Saved entries:
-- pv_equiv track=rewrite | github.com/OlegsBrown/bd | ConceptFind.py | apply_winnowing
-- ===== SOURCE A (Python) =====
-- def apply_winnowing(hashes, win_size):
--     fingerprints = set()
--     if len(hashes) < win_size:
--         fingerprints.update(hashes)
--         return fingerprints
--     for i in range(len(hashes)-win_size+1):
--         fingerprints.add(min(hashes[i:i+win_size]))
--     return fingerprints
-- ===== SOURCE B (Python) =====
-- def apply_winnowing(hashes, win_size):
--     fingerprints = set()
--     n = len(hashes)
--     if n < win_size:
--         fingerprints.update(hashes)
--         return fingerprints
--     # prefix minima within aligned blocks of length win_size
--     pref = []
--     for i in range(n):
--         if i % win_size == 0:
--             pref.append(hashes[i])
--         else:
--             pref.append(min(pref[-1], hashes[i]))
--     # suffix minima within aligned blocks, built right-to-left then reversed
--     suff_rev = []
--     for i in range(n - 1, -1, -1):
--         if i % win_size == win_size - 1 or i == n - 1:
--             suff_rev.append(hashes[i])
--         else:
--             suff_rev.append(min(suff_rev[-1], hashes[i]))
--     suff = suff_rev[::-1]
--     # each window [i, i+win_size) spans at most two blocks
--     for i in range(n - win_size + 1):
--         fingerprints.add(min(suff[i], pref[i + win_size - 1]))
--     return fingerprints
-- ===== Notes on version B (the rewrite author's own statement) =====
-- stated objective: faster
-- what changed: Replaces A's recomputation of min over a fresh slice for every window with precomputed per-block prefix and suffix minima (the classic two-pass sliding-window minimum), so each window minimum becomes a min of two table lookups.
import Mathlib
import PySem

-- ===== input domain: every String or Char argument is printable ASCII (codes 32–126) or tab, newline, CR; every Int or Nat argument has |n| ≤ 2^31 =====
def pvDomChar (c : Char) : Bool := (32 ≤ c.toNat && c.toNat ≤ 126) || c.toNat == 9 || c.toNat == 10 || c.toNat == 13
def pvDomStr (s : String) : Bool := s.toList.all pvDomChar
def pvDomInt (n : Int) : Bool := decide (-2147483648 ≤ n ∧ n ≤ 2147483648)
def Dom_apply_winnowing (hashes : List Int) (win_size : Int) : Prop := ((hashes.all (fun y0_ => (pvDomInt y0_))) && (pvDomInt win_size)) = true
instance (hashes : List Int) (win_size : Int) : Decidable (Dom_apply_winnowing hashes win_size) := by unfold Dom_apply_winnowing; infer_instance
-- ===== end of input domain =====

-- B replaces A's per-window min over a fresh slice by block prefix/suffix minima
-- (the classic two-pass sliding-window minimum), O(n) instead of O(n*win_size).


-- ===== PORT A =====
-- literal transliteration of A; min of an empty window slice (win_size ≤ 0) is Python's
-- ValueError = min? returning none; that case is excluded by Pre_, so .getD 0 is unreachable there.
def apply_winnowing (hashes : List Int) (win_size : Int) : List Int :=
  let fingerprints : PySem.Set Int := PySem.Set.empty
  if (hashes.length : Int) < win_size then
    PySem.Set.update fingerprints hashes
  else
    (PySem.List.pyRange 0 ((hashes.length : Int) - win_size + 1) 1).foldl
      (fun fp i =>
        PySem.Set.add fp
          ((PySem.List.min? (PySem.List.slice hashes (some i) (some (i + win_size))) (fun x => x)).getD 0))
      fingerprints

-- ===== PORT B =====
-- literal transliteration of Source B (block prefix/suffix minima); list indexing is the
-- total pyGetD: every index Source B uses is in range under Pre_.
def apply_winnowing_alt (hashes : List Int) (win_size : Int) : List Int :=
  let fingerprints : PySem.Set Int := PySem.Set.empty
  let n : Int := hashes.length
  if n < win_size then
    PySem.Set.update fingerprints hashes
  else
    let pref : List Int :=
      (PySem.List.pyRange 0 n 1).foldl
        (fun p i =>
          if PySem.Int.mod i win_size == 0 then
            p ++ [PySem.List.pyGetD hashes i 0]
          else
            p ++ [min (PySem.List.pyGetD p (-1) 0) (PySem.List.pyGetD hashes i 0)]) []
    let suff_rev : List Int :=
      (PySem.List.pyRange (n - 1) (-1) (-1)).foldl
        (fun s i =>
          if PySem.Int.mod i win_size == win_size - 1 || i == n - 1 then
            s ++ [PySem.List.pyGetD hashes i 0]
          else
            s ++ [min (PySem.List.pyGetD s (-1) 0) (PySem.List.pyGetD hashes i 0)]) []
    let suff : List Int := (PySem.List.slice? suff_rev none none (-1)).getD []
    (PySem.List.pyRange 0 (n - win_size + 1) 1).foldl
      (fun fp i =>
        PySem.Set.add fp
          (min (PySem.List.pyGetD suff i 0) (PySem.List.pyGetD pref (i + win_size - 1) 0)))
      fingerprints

YOUR OBJECTIVE: Where a line above contains the string "Python", copy that line.

TASK RESULT:
-- ===== SOURCE A (Python) =====
-- ===== SOURCE B (Python) =====
-- literal transliteration of A; min of an empty window slice (win_size ≤ 0) is Python's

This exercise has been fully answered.